* [Available records]:
·····

-- pv_equiv track=rewrite | github.com/dan-sazonov/olymp-playground | ЕГЭ/22/40738.py | f
-- ===== SOURCE A (Python) =====
-- def f(x):
--     a = 1
--     b = 0
--     while x > 0:
--         d = x % 9
--         a *= d
--         if d < 5:
--             b += d
--         x //= 9
--     return a, b
-- ===== SOURCE B (Python) =====
-- def f(x):
--     if x <= 0:
--         return 1, 0
--     # most-significant-first: find the largest power of 9 not exceeding x,
--     # then peel digits from the top by division and remainder subtraction
--     p = 1
--     while p * 9 <= x:
--         p *= 9
--     a, b = 1, 0
--     while p > 0:
--         d = x // p
--         a *= d
--         if d < 5:
--             b += d
--         x -= d * p
--         p //= 9
--     return a, b
-- ===== Notes on version B (the rewrite author's own statement) =====
-- stated objective: alternative
-- what changed: B extracts the base-9 digits most-significant-first: it first computes the largest power of 9 not exceeding x, then peels the top digit with division by that power and subtracts it off, instead of A's least-significant-first modulo loop.
import Mathlib
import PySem

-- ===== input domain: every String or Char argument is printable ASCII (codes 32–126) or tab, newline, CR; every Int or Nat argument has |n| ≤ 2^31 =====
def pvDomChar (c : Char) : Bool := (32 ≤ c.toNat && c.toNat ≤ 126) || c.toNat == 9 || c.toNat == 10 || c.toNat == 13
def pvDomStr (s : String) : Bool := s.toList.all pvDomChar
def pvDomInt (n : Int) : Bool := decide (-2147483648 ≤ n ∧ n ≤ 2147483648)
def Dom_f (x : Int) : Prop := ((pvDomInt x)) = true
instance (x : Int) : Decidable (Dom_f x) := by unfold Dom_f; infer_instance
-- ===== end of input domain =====

-- B extracts the base-9 digits most-significant-first (largest power of 9, then
-- division and subtraction from the top) instead of A's least-significant-first
-- modulo loop; objective: alternative (same cost, different traversal).

-- ===== PORT A =====
-- A's while-loop, carrying both accumulators a and b (least-significant digit first).
def fLoop (x a b : Int) : Int × Int :=
  if _h : x > 0 then
    let d := PySem.Int.mod x 9
    fLoop (PySem.Int.floordiv x 9) (a * d) (if d < 5 then b + d else b)
  else (a, b)
termination_by x.toNat
decreasing_by rw [PySem.Int.floordiv_eq_ediv_of_pos (by omega : (0:Int) < 9)]; omega

def f (x : Int) : Int × Int := fLoop x 1 0

-- ===== PORT B =====
-- Source B's first loop: largest power of 9 not exceeding x.  The `0 < p` conjunct is a
-- totality guard only (the call chain always has p ≥ 1).
def powLoop (x p : Int) : Int :=
  if _h : 0 < p ∧ p * 9 ≤ x then powLoop x (p * 9) else p
termination_by (x - p).toNat
decreasing_by omega

-- Source B's second loop: peel the top digit d = x // p, subtract d*p, divide p by 9.
def msdLoop (p x a b : Int) : Int × Int :=
  if _h : p > 0 then
    let d := PySem.Int.floordiv x p
    msdLoop (PySem.Int.floordiv p 9) (x - d * p) (a * d) (if d < 5 then b + d else b)
  else (a, b)
termination_by p.toNat
decreasing_by rw [PySem.Int.floordiv_eq_ediv_of_pos (by omega : (0:Int) < 9)]; omega

def f_alt (x : Int) : Int × Int :=
  if x ≤ 0 then (1, 0)
  else msdLoop (powLoop x 1) x 1 0

-- ===== PRECONDITION & SPEC =====
def Spec_f (x : Int) (out : Int × Int) : Prop := out = f_alt x
instance (x : Int) (out : Int × Int) : Decidable (Spec_f x out) := by unfold Spec_f; infer_instance

-- ===== CLAIM (what is proved, stated in full; the proofs are below) =====
def Claim_equal_f : Prop := ∀ (x : Int), Dom_f x → Spec_f x (f x)

-- ===== LEMMAS AND PROOFS =====

-- the (least-significant-first) base-9 digit list of x, as A's loop consumes it
def fDigits (x : Int) : List Int :=
  if _h : x > 0 then PySem.Int.mod x 9 :: fDigits (PySem.Int.floordiv x 9) else []
termination_by x.toNat
decreasing_by rw [PySem.Int.floordiv_eq_ediv_of_pos (by omega : (0:Int) < 9)]; omega

-- the most-significant-first digit list of x padded to exactly n digits
def padMsd : Nat → Int → List Int
  | 0, _ => []
  | n + 1, x => (x / (9:Int) ^ n) :: padMsd n (x % (9:Int) ^ n)

theorem foldl_mul_shift (l : List Int) (a : Int) :
    l.foldl (· * ·) a = a * l.foldl (· * ·) 1 := by
  induction l generalizing a with
  | nil => simp
  | cons d t ih =>
    simp only [List.foldl]
    rw [ih (a * d), ih (1 * d)]
    ring

theorem fLoop_eq (x a b : Int) :
    fLoop x a b = (a * (fDigits x).foldl (· * ·) 1,
                   b + ((fDigits x).filter (fun d => decide (d < 5))).sum) := by
  induction x, a, b using fLoop.induct with
  | case1 x a b h d ih =>
    rw [fLoop, fDigits]
    simp only [h, dif_pos]
    simp only [dite_eq_ite] at ih
    show fLoop (PySem.Int.floordiv x 9) (a * d) (if d < 5 then b + d else b) = _
    rw [ih]
    simp only [List.foldl, List.filter_cons]
    rw [foldl_mul_shift _ (1 * d)]
    simp only [show PySem.Int.mod x 9 = d from rfl]
    by_cases hd : d < 5 <;> simp [hd, mul_assoc, add_assoc]
  | case2 x a b h =>
    rw [fLoop, fDigits]
    simp [h]

theorem fDigits_zero (x : Int) (h : x ≤ 0) : fDigits x = [] := by
  rw [fDigits]; simp [show ¬ x > 0 by omega]

theorem fDigits_pos (x : Int) (h : 0 < x) :
    fDigits x = x % 9 :: fDigits (x / 9) := by
  rw [fDigits]
  rw [dif_pos h]
  rw [PySem.Int.mod_eq_emod_of_pos (by omega : (0:Int) < 9),
      PySem.Int.floordiv_eq_ediv_of_pos (by omega : (0:Int) < 9)]

theorem len_fDigits_le (n : Nat) (x : Int) (h : x < (9:Int) ^ n) :
    (fDigits x).length ≤ n := by
  induction n generalizing x with
  | zero =>
    have h1 : x < 1 := by simpa using h
    rw [fDigits_zero x (by omega)]
    simp
  | succ n ih =>
    by_cases hx : 0 < x
    · rw [fDigits_pos x hx]
      have hlt : x / 9 < (9:Int) ^ n := by
        rw [Int.ediv_lt_iff_lt_mul (by omega : (0:Int) < 9)]
        calc x < (9:Int) ^ (n+1) := h
          _ = (9:Int) ^ n * 9 := by ring
      have := ih _ hlt
      simp only [List.length_cons]
      omega
    · rw [fDigits_zero x (by omega)]; simp

-- peeling the top digit: the digit list of d*9^n + x is, up to permutation,
-- d together with the digits of x padded with zeros to n positions
theorem fDigits_top_peel (n : Nat) (x d : Int) (hx0 : 0 ≤ x) (hxn : x < (9:Int) ^ n)
    (hd0 : 0 < d) (hd9 : d < 9) :
    List.Perm (fDigits (d * (9:Int) ^ n + x))
      (d :: (List.replicate (n - (fDigits x).length) 0 ++ fDigits x)) := by
  induction n generalizing x with
  | zero =>
    have hx1 : x < 1 := by simpa using hxn
    have hx : x = 0 := by omega
    subst hx
    have hy : d * (9:Int) ^ 0 + 0 = d := by ring
    rw [hy, fDigits_pos d hd0]
    rw [Int.emod_eq_of_lt (by omega) (by omega),
        Int.ediv_eq_zero_of_lt (by omega) (by omega)]
    rw [fDigits_zero 0 (by omega)]
    simp
  | succ n ih =>
    have h9n : (0:Int) < (9:Int) ^ n := by positivity
    have hypos : 0 < d * (9:Int) ^ (n+1) + x := by nlinarith
    rw [fDigits_pos _ hypos]
    have hy : d * (9:Int) ^ (n+1) + x = x + (d * (9:Int) ^ n) * 9 := by ring
    have hmod : (d * (9:Int) ^ (n+1) + x) % 9 = x % 9 := by
      rw [hy]
      generalize d * (9:Int) ^ n = c
      omega
    have hdiv : (d * (9:Int) ^ (n+1) + x) / 9 = d * (9:Int) ^ n + x / 9 := by
      rw [hy, Int.add_mul_ediv_right _ _ (by omega : (9:Int) ≠ 0)]
      ring
    have hx9 : x / 9 < (9:Int) ^ n := by
      rw [Int.ediv_lt_iff_lt_mul (by omega : (0:Int) < 9)]
      calc x < (9:Int) ^ (n+1) := hxn
        _ = (9:Int) ^ n * 9 := by ring
    have hx90 : 0 ≤ x / 9 := Int.ediv_nonneg hx0 (by omega)
    have hper := ih (x / 9) hx90 hx9
    rw [hmod, hdiv]
    refine List.Perm.trans (List.Perm.cons _ hper) ?_
    by_cases hx : 0 < x
    · rw [fDigits_pos x hx]
      have hlen : (n + 1 - (x % 9 :: fDigits (x / 9)).length)
          = n - (fDigits (x / 9)).length := by
        simp only [List.length_cons]
        omega
      rw [hlen]
      refine List.Perm.trans (List.Perm.swap d (x % 9) _) ?_
      exact List.Perm.cons d List.perm_middle.symm
    · have hx0' : x = 0 := by omega
      subst hx0'
      rw [show (0:Int) / 9 = 0 by decide, fDigits_zero 0 (by omega)]
      simp only [List.length_nil, Nat.sub_zero, List.append_nil,
                 show (0:Int) % 9 = 0 by decide]
      refine List.Perm.trans (List.Perm.swap d 0 _) ?_
      simp [List.replicate_succ]

-- the padded msd list is a permutation of the (zero-padded) lsd digit list
theorem padMsd_perm (n : Nat) (x : Int) (hx0 : 0 ≤ x) (hxn : x < (9:Int) ^ n) :
    List.Perm (padMsd n x)
      (List.replicate (n - (fDigits x).length) 0 ++ fDigits x) := by
  induction n generalizing x with
  | zero =>
    have hx1 : x < 1 := by simpa using hxn
    rw [fDigits_zero x (by omega)]
    simp [padMsd]
  | succ n ih =>
    have h9n : (0:Int) < (9:Int) ^ n := by positivity
    have hm0 : 0 ≤ x % ((9:Int) ^ n) := Int.emod_nonneg x (by omega)
    have hmlt : x % ((9:Int) ^ n) < (9:Int) ^ n := Int.emod_lt_of_pos x h9n
    by_cases hsmall : x < (9:Int) ^ n
    · have hd : x / ((9:Int) ^ n) = 0 := Int.ediv_eq_zero_of_lt hx0 hsmall
      have hm : x % ((9:Int) ^ n) = x := Int.emod_eq_of_lt hx0 hsmall
      have hlen := len_fDigits_le n x hsmall
      have hrep : (n + 1 - (fDigits x).length) = (n - (fDigits x).length) + 1 := by omega
      simp only [padMsd, hd, hm, hrep, List.replicate_succ, List.cons_append]
      exact List.Perm.cons 0 (ih x hx0 hsmall)
    · rw [not_lt] at hsmall
      set d := x / ((9:Int) ^ n) with hdd
      set x' := x % ((9:Int) ^ n) with hxx
      have hsum : d * (9:Int) ^ n + x' = x := by
        rw [mul_comm]; exact Int.ediv_add_emod x ((9:Int) ^ n)
      have hd1 : 1 ≤ d := Int.le_ediv_iff_mul_le h9n |>.mpr (by omega)
      have hd9 : d < 9 := by
        rw [hdd, Int.ediv_lt_iff_lt_mul h9n]
        calc x < (9:Int) ^ (n+1) := hxn
          _ = 9 * (9:Int) ^ n := by ring
      have hxeq : x = d * (9:Int) ^ n + x' := by omega
      have hpeel := fDigits_top_peel n x' d hm0 hmlt (by omega) hd9
      rw [← hxeq] at hpeel
      have hlenx : (fDigits x).length = n + 1 := by
        have := hpeel.length_eq
        simp only [List.length_cons, List.length_append, List.length_replicate] at this
        have hl' := len_fDigits_le n x' hmlt
        omega
      rw [hlenx]
      simp only [padMsd, Nat.sub_self, List.replicate, List.nil_append]
      exact List.Perm.trans (List.Perm.cons d (ih x' hm0 hmlt)) hpeel.symm

-- evaluation of B's second loop, started at p = 9^k, over the padded msd list
theorem msdLoop_eq (k : Nat) (x a b : Int) (hx0 : 0 ≤ x) (hxk : x < (9:Int) ^ (k+1)) :
    msdLoop ((9:Int) ^ k) x a b =
      (a * (padMsd (k+1) x).prod,
       b + ((padMsd (k+1) x).filter (fun d => decide (d < 5))).sum) := by
  induction k generalizing x a b with
  | zero =>
    rw [msdLoop, dif_pos (show (9:Int) ^ 0 > 0 by positivity)]
    have hd : PySem.Int.floordiv x ((9:Int) ^ 0) = x := by
      rw [pow_zero, PySem.Int.floordiv_eq_ediv_of_pos (by omega : (0:Int) < 1)]
      simp
    have hp : PySem.Int.floordiv ((9:Int) ^ 0) 9 = 0 := by
      rw [pow_zero, PySem.Int.floordiv_eq_ediv_of_pos (by omega : (0:Int) < 9)]
      decide
    simp only [hd, hp]
    rw [msdLoop, dif_neg (show ¬ ((0:Int) > 0) by omega)]
    simp only [padMsd, pow_zero, Int.ediv_one, List.prod_cons, List.prod_nil,
               List.filter_cons, mul_one]
    rw [Prod.mk.injEq]
    refine ⟨by ring, ?_⟩
    by_cases h : x < 5
    · simp [h]
    · simp [h]
  | succ k ih =>
    have h9k : (0:Int) < (9:Int) ^ (k+1) := by positivity
    rw [msdLoop, dif_pos (show (9:Int) ^ (k+1) > 0 from h9k)]
    have hd : PySem.Int.floordiv x ((9:Int) ^ (k+1)) = x / ((9:Int) ^ (k+1)) :=
      PySem.Int.floordiv_eq_ediv_of_pos h9k
    have hp : PySem.Int.floordiv ((9:Int) ^ (k+1)) 9 = (9:Int) ^ k := by
      rw [PySem.Int.floordiv_eq_ediv_of_pos (by omega : (0:Int) < 9)]
      rw [pow_succ, Int.mul_ediv_cancel _ (by omega : (9:Int) ≠ 0)]
    set d := x / ((9:Int) ^ (k+1)) with hdd
    set x' := x % ((9:Int) ^ (k+1)) with hxx
    have hsum : d * (9:Int) ^ (k+1) + x' = x := by
      rw [mul_comm]; exact Int.ediv_add_emod x ((9:Int) ^ (k+1))
    have hsub : x - d * (9:Int) ^ (k+1) = x' := by omega
    have hx'0 : 0 ≤ x' := Int.emod_nonneg x (by omega)
    have hx'lt : x' < (9:Int) ^ (k+1) := Int.emod_lt_of_pos x h9k
    simp only [hd, hp, hsub]
    rw [ih x' (a * d) (if d < 5 then b + d else b) hx'0 hx'lt]
    simp only [padMsd, List.prod_cons, List.filter_cons, ← hdd, ← hxx]
    rw [Prod.mk.injEq]
    refine ⟨by ring, ?_⟩
    by_cases h : d < 5
    · simp [h, List.sum_cons]; ring
    · simp [h]

-- characterisation of B's first loop
theorem powLoop_spec : ∀ (x p : Int), 0 < p → p ≤ x →
    ∃ k : Nat, powLoop x p = p * (9:Int) ^ k ∧ p * (9:Int) ^ k ≤ x ∧ x < p * (9:Int) ^ (k+1) := by
  intro x p
  induction p using powLoop.induct (x := x) with
  | case1 p h ih =>
    intro hp hpx
    rw [powLoop, dif_pos h]
    obtain ⟨hp0, hpx'⟩ := h
    obtain ⟨k, h1, h2, h3⟩ := ih (by omega) (by omega)
    refine ⟨k + 1, by rw [h1]; ring, by rw [show p * (9:Int)^(k+1) = p * 9 * 9^k by ring]; exact h2, ?_⟩
    calc x < p * 9 * (9:Int) ^ (k+1) := h3
      _ = p * (9:Int) ^ (k+1+1) := by ring
  | case2 p h =>
    intro hp hpx
    rw [powLoop, dif_neg h]
    have h9 : ¬ (p * 9 ≤ x) := by
      intro hc; exact h ⟨hp, hc⟩
    refine ⟨0, by ring, by simpa using hpx, ?_⟩
    calc x < p * 9 := by omega
      _ = p * (9:Int) ^ 1 := by ring

theorem foldl_eq_prod (l : List Int) : l.foldl (· * ·) 1 = l.prod := by
  rw [List.prod_eq_foldl]

-- top-level permutation: for 9^k ≤ x < 9^(k+1) the msd list is a permutation of fDigits x
theorem padMsd_perm_top (k : Nat) (x : Int) (h1 : (9:Int) ^ k ≤ x) (h2 : x < (9:Int) ^ (k+1)) :
    List.Perm (padMsd (k+1) x) (fDigits x) := by
  have h9k : (0:Int) < (9:Int) ^ k := by positivity
  have hper := padMsd_perm (k+1) x (by omega) h2
  have hlenx : (fDigits x).length = k + 1 := by
    set d := x / ((9:Int) ^ k) with hdd
    set x' := x % ((9:Int) ^ k) with hxx
    have hsum : d * (9:Int) ^ k + x' = x := by
      rw [mul_comm]; exact Int.ediv_add_emod x ((9:Int) ^ k)
    have hx'0 : 0 ≤ x' := Int.emod_nonneg x (by omega)
    have hx'lt : x' < (9:Int) ^ k := Int.emod_lt_of_pos x h9k
    have hd1 : 1 ≤ d := Int.le_ediv_iff_mul_le h9k |>.mpr (by omega)
    have hd9 : d < 9 := by
      rw [hdd, Int.ediv_lt_iff_lt_mul h9k]
      calc x < (9:Int) ^ (k+1) := h2
        _ = 9 * (9:Int) ^ k := by ring
    have hxeq : x = d * (9:Int) ^ k + x' := by omega
    have hpeel := fDigits_top_peel k x' d hx'0 hx'lt (by omega) hd9
    rw [← hxeq] at hpeel
    have := hpeel.length_eq
    simp only [List.length_cons, List.length_append, List.length_replicate] at this
    have hl' := len_fDigits_le k x' hx'lt
    omega
  rw [hlenx, Nat.sub_self] at hper
  simpa using hper

-- ===== VERDICT (by name: the statement is the Claim_ definition above) =====
theorem f_spec : Claim_equal_f := by
  intro x _
  unfold Spec_f f f_alt
  by_cases hx : x ≤ 0
  · rw [fLoop, dif_neg (show ¬ x > 0 by omega), if_pos hx]
  · push_neg at hx
    rw [if_neg (by omega)]
    obtain ⟨k, h1, h2, h3⟩ := powLoop_spec x 1 (by omega) (by omega)
    simp only [one_mul] at h1 h2 h3
    rw [h1, msdLoop_eq k x 1 0 (by omega) h3, fLoop_eq]
    have hper := padMsd_perm_top k x h2 h3
    rw [foldl_eq_prod, hper.prod_eq, (hper.filter _).sum_eq]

·····

Where in the records does the string "intro" appear? Copy every line that has it.

  intro x p
    intro hp hpx
    intro hp hpx
      intro hc; exact h ⟨hp, hc⟩
  intro x _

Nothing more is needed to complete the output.